Among the entries that follow, find every line with the word "some" and copy it.
- Opening Delimiter -
-- pv_equiv track=rewrite | github.com/socar-abel/Problem_Solving | 프로그래머스/Level2/땅따먹기.py | solution
-- ===== SOURCE A (Python) =====
-- def solution(land):
--     answer = 0
--     dp = [[0]*4 for _ in range(len(land))]
--     dp[0] = land[0]
--
--     for i in range(1,len(land)):
--         for x in range(4):
--             dp[i][x] = max(dp[i-1][:x]+dp[i-1][x+1:]) + land[i][x]
--
--     return max(dp[-1])
-- ===== SOURCE B (Python) =====
-- def solution(land):
--     prev = land[0]
--     for row in land[1:]:
--         idx1, max1, max2 = 0, prev[0], None
--         for j, v in enumerate(prev[1:], 1):
--             if v > max1:
--                 idx1, max1, max2 = j, v, max1
--             elif max2 is None or v > max2:
--                 max2 = v
--         prev = [row[x] + (max2 if x == idx1 else max1) for x in range(4)]
--     return max(prev)
-- ===== Notes on version B (the rewrite author's own statement) =====
-- stated objective: alternative
-- what changed: Instead of rebuilding a length-3 slice and taking its max for every cell of a full dp table, B keeps a single rolling previous-row vector and scans it once per row for its max, argmax and second max (by multiplicity); each cell then adds max2 if it is the argmax column, else max1.
import Mathlib
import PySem

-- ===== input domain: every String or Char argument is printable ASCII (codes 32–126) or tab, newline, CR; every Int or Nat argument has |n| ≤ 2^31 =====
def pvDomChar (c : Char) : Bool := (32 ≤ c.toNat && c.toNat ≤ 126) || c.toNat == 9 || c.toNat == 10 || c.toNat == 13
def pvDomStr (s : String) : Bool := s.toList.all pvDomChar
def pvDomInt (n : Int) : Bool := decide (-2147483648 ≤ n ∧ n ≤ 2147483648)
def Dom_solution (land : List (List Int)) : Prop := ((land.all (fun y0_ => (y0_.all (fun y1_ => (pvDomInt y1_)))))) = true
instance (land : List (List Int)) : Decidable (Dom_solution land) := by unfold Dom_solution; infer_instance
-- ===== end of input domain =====

-- B replaces the per-cell length-3 slice + max over the full dp table with a rolling
-- previous-row vector scanned once per row for its (argmax, max, second max).

-- Python's max over a list (nonempty wherever the ported code reaches it; [] → 0 only off Pre_)
def pyMaxD (xs : List Int) : Int :=
  match xs with
  | [] => 0
  | h :: t => t.foldl max h

-- ===== PORT A =====
-- literal port of A: full dp table, dp[i][x] = max(dp[i-1][:x]+dp[i-1][x+1:]) + land[i][x]
def solution (land : List (List Int)) : Int :=
  let n := land.length
  let dp : List (List Int) := (List.range n).map (fun _ => [0, 0, 0, 0])
  let dp := dp.set 0 (land.getD 0 [])
  let dp := (List.range' 1 (n - 1)).foldl (fun dp i =>
    (List.range 4).foldl (fun dp x =>
      let prev := dp.getD (i - 1) []
      dp.set i ((dp.getD i []).set x
        (pyMaxD (prev.take x ++ prev.drop (x + 1)) + ((land.getD i []).getD x 0)))) dp) dp
  pyMaxD (dp.getD (n - 1) [])

-- ===== PORT B =====
-- one step of B's inner top-2 scan (state: argmax index, max, second max)
def top2Step (s : Nat × Int × Option Int) (vj : Int × Nat) : Nat × Int × Option Int :=
  let (idx1, max1, max2) := s
  if vj.1 > max1 then (vj.2, vj.1, some max1)
  else match max2 with
    | none => (idx1, max1, some vj.1)
    | some m2 => if vj.1 > m2 then (idx1, max1, some vj.1) else s

-- port of B: rolling prev vector; per row, one scan for (argmax, max, second max)
def solution_alt (land : List (List Int)) : Int :=
  match land with
  | [] => 0
  | r0 :: rest =>
    let last := rest.foldl (fun prev row =>
      let s := (prev.tail.zipIdx 1).foldl top2Step (0, prev.headD 0, (none : Option Int))
      (List.range 4).map (fun x =>
        row.getD x 0 + (if x = s.1 then s.2.2.getD 0 else s.2.1))) r0
    pyMaxD last

-- ===== PRECONDITION & SPEC =====
-- Pre_ is exactly where A returns: A raises (ValueError/IndexError) on [], on a lone empty
-- row, and on multi-row inputs whose first row has < 2 entries or a later row < 4 entries.
def Pre_solution (land : List (List Int)) : Prop :=
  land ≠ [] ∧
    (if land.length = 1 then land.headD [] ≠ []
     else 2 ≤ (land.headD []).length ∧ ∀ q ∈ land.tail, 4 ≤ q.length)

instance (land : List (List Int)) : Decidable (Pre_solution land) := by
  unfold Pre_solution; infer_instance

def pvWitness_solution : List (List Int) := [[1, 2, 3, 5], [5, 6, 7, 8], [4, 3, 2, 1]]

def Spec_solution (land : List (List Int)) (out : Int) : Prop := out = solution_alt land
instance (land : List (List Int)) (out : Int) : Decidable (Spec_solution land out) := by
  unfold Spec_solution; infer_instance

-- ===== CLAIM (what is proved, stated in full; the proofs are below) =====
def Claim_equal_solution : Prop :=
  ∀ (land : List (List Int)), Dom_solution land → Pre_solution land →
    Spec_solution land (solution land)

-- ===== LEMMAS AND PROOFS =====

-- the per-row recurrence both programs compute
def stepRow (prev row : List Int) : List Int :=
  (List.range 4).map (fun x => pyMaxD (prev.take x ++ prev.drop (x + 1)) + row.getD x 0)

theorem le_foldl_max (t : List Int) (h : Int) : h ≤ t.foldl max h := by
  induction t generalizing h with
  | nil => simp
  | cons a t ih => exact le_trans (le_max_left h a) (ih _)

theorem le_pyMaxD (h : Int) (t : List Int) : ∀ y ∈ h :: t, y ≤ pyMaxD (h :: t) := by
  induction t generalizing h with
  | nil => intro y hy; simp at hy; simp [pyMaxD, hy]
  | cons a t ih =>
    intro y hy
    have hstep : pyMaxD (h :: a :: t) = pyMaxD (max h a :: t) := rfl
    rw [hstep]
    rcases List.mem_cons.1 hy with rfl | hy2
    · exact le_trans (le_max_left y a) (le_foldl_max t _)
    · rcases List.mem_cons.1 hy2 with rfl | h3
      · exact le_trans (le_max_right h y) (le_foldl_max t _)
      · exact ih (max h a) y (List.mem_cons_of_mem _ h3)

theorem pyMaxD_mem (h : Int) (t : List Int) : pyMaxD (h :: t) ∈ h :: t := by
  induction t generalizing h with
  | nil => simp [pyMaxD]
  | cons a t ih =>
    have hstep : pyMaxD (h :: a :: t) = pyMaxD (max h a :: t) := rfl
    rw [hstep]
    have := ih (max h a)
    rcases List.mem_cons.1 this with heq | hmem
    · rw [heq]; rcases max_choice h a with hc | hc <;> rw [hc] <;> simp
    · exact List.mem_cons_of_mem _ (List.mem_cons_of_mem _ hmem)

theorem pyMaxD_eq {l : List Int} {m : Int} (hm : m ∈ l) (hub : ∀ y ∈ l, y ≤ m) :
    pyMaxD l = m := by
  cases l with
  | nil => simp at hm
  | cons h t =>
    exact le_antisymm (hub _ (pyMaxD_mem h t)) (le_pyMaxD h t m hm)

theorem pyMaxD_append_singleton (l : List Int) (v : Int) (hl : l ≠ []) :
    pyMaxD (l ++ [v]) = max (pyMaxD l) v := by
  cases l with
  | nil => simp at hl
  | cons h t => simp [pyMaxD, List.foldl_append]

-- invariant of the top-2 scan over the processed prefix p
def Top2Inv (p : List Int) (s : Nat × Int × Option Int) : Prop :=
  s.1 < p.length ∧ p.getD s.1 0 = s.2.1 ∧ (∀ y ∈ p, y ≤ s.2.1) ∧
    s.2.2 = if p.length ≤ 1 then none
            else some (pyMaxD (p.take s.1 ++ p.drop (s.1 + 1)))

theorem getD_append_left (p q : List Int) (i : Nat) (hi : i < p.length) :
    (p ++ q).getD i 0 = p.getD i 0 := by
  simp [List.getD, List.getElem?_append_left hi]

theorem mem_of_getD {p : List Int} {i : Nat} (hi : i < p.length) : p.getD i 0 ∈ p := by
  rw [List.getD_eq_getElem p 0 hi]; exact List.getElem_mem hi

theorem inv_step {p : List Int} {s : Nat × Int × Option Int} (h : Top2Inv p s) (v : Int) :
    Top2Inv (p ++ [v]) (top2Step s (v, p.length)) := by
  obtain ⟨i1, m1, m2⟩ := s
  obtain ⟨h1, h2, h3, h4⟩ := h
  simp only at h1 h2 h3 h4
  have hp : p ≠ [] := by intro hh; rw [hh] at h1; simp at h1
  have hp1 : 1 ≤ p.length := List.length_pos_iff.2 hp
  have hm1mem : m1 ∈ p := h2 ▸ mem_of_getD h1
  by_cases hv : v > m1
  · -- new max
    simp only [top2Step, if_pos hv]
    refine ⟨by simp, by simp [List.getD], ?_, ?_⟩
    · show ∀ y ∈ p ++ [v], y ≤ v
      intro y hy
      rcases List.mem_append.1 hy with hy | hy
      · exact le_of_lt (lt_of_le_of_lt (h3 y hy) hv)
      · simp at hy; omega
    · have hlen : ¬ (p ++ [v]).length ≤ 1 := by simp; omega
      rw [if_neg hlen]
      have ht : (p ++ [v]).take p.length = p := by simp
      have hd : (p ++ [v]).drop (p.length + 1) = [] := by
        apply List.drop_eq_nil_of_le; simp
      rw [ht, hd, List.append_nil]
      rw [pyMaxD_eq hm1mem h3]
  · simp only [top2Step, if_neg hv]
    cases m2 with
    | none =>
      dsimp only
      -- p has a single element
      have hlen1 : p.length ≤ 1 := by
        by_contra hc
        rw [if_neg hc] at h4; simp at h4
      have hlen : p.length = 1 := le_antisymm hlen1 hp1
      obtain ⟨a, rfl⟩ : ∃ a, p = [a] := by
        cases p with
        | nil => simp at hlen
        | cons a t => cases t with
          | nil => exact ⟨a, rfl⟩
          | cons b t => simp at hlen
      have hi0 : i1 = 0 := by simp at h1; omega
      subst hi0
      simp only [List.getD] at h2
      simp at h2
      subst h2
      refine ⟨by simp, by simp [List.getD], ?_, ?_⟩
      · intro y hy
        simp at hy ⊢
        rcases hy with rfl | rfl
        · exact le_refl _
        · omega
      · simp [pyMaxD]
    | some m2v =>
      dsimp only
      have hlen2 : ¬ p.length ≤ 1 := by
        by_contra hc
        rw [if_pos hc] at h4; simp at h4
      have h4' : m2v = pyMaxD (p.take i1 ++ p.drop (i1 + 1)) := by
        rw [if_neg hlen2] at h4; exact Option.some.inj h4
      have hrm : (p ++ [v]).take i1 ++ (p ++ [v]).drop (i1 + 1)
          = (p.take i1 ++ p.drop (i1 + 1)) ++ [v] := by
        rw [List.take_append_of_le_length (by omega), List.drop_append_of_le_length (by omega),
          List.append_assoc]
      have hne : p.take i1 ++ p.drop (i1 + 1) ≠ [] := by
        intro hc
        have := congrArg List.length hc
        simp only [List.length_append, List.length_take, List.length_drop,
          List.length_nil] at this
        omega
      have hmax : pyMaxD ((p ++ [v]).take i1 ++ (p ++ [v]).drop (i1 + 1))
          = max m2v v := by
        rw [hrm, pyMaxD_append_singleton _ _ hne, h4']
      by_cases hv2 : v > m2v
      · simp only [if_pos hv2]
        refine ⟨?_, ?_, ?_, ?_⟩
        · show i1 < (p ++ [v]).length
          simp; omega
        · show (p ++ [v]).getD i1 0 = m1
          rw [getD_append_left p [v] i1 h1, h2]
        · show ∀ y ∈ p ++ [v], y ≤ m1
          intro y hy
          rcases List.mem_append.1 hy with hy | hy
          · exact h3 y hy
          · simp at hy; omega
        · show some v = _
          rw [if_neg (by simp [hp]), hmax]
          congr 1; omega
      · simp only [if_neg hv2]
        refine ⟨?_, ?_, ?_, ?_⟩
        · show i1 < (p ++ [v]).length
          simp; omega
        · show (p ++ [v]).getD i1 0 = m1
          rw [getD_append_left p [v] i1 h1, h2]
        · show ∀ y ∈ p ++ [v], y ≤ m1
          intro y hy
          rcases List.mem_append.1 hy with hy | hy
          · exact h3 y hy
          · simp at hy; omega
        · show some m2v = _
          rw [if_neg (by simp [hp]), hmax]
          congr 1; omega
- Closing Delimiter -
## Result
  if vj.1 > max1 then (vj.2, vj.1, some max1)
    | none => (idx1, max1, some vj.1)
    | some m2 => if vj.1 > m2 then (idx1, max1, some vj.1) else s
            else some (pyMaxD (p.take s.1 ++ p.drop (s.1 + 1)))
    | some m2v =>
        rw [if_neg hlen2] at h4; exact Option.some.inj h4
        · show some v = _
        · show some m2v = _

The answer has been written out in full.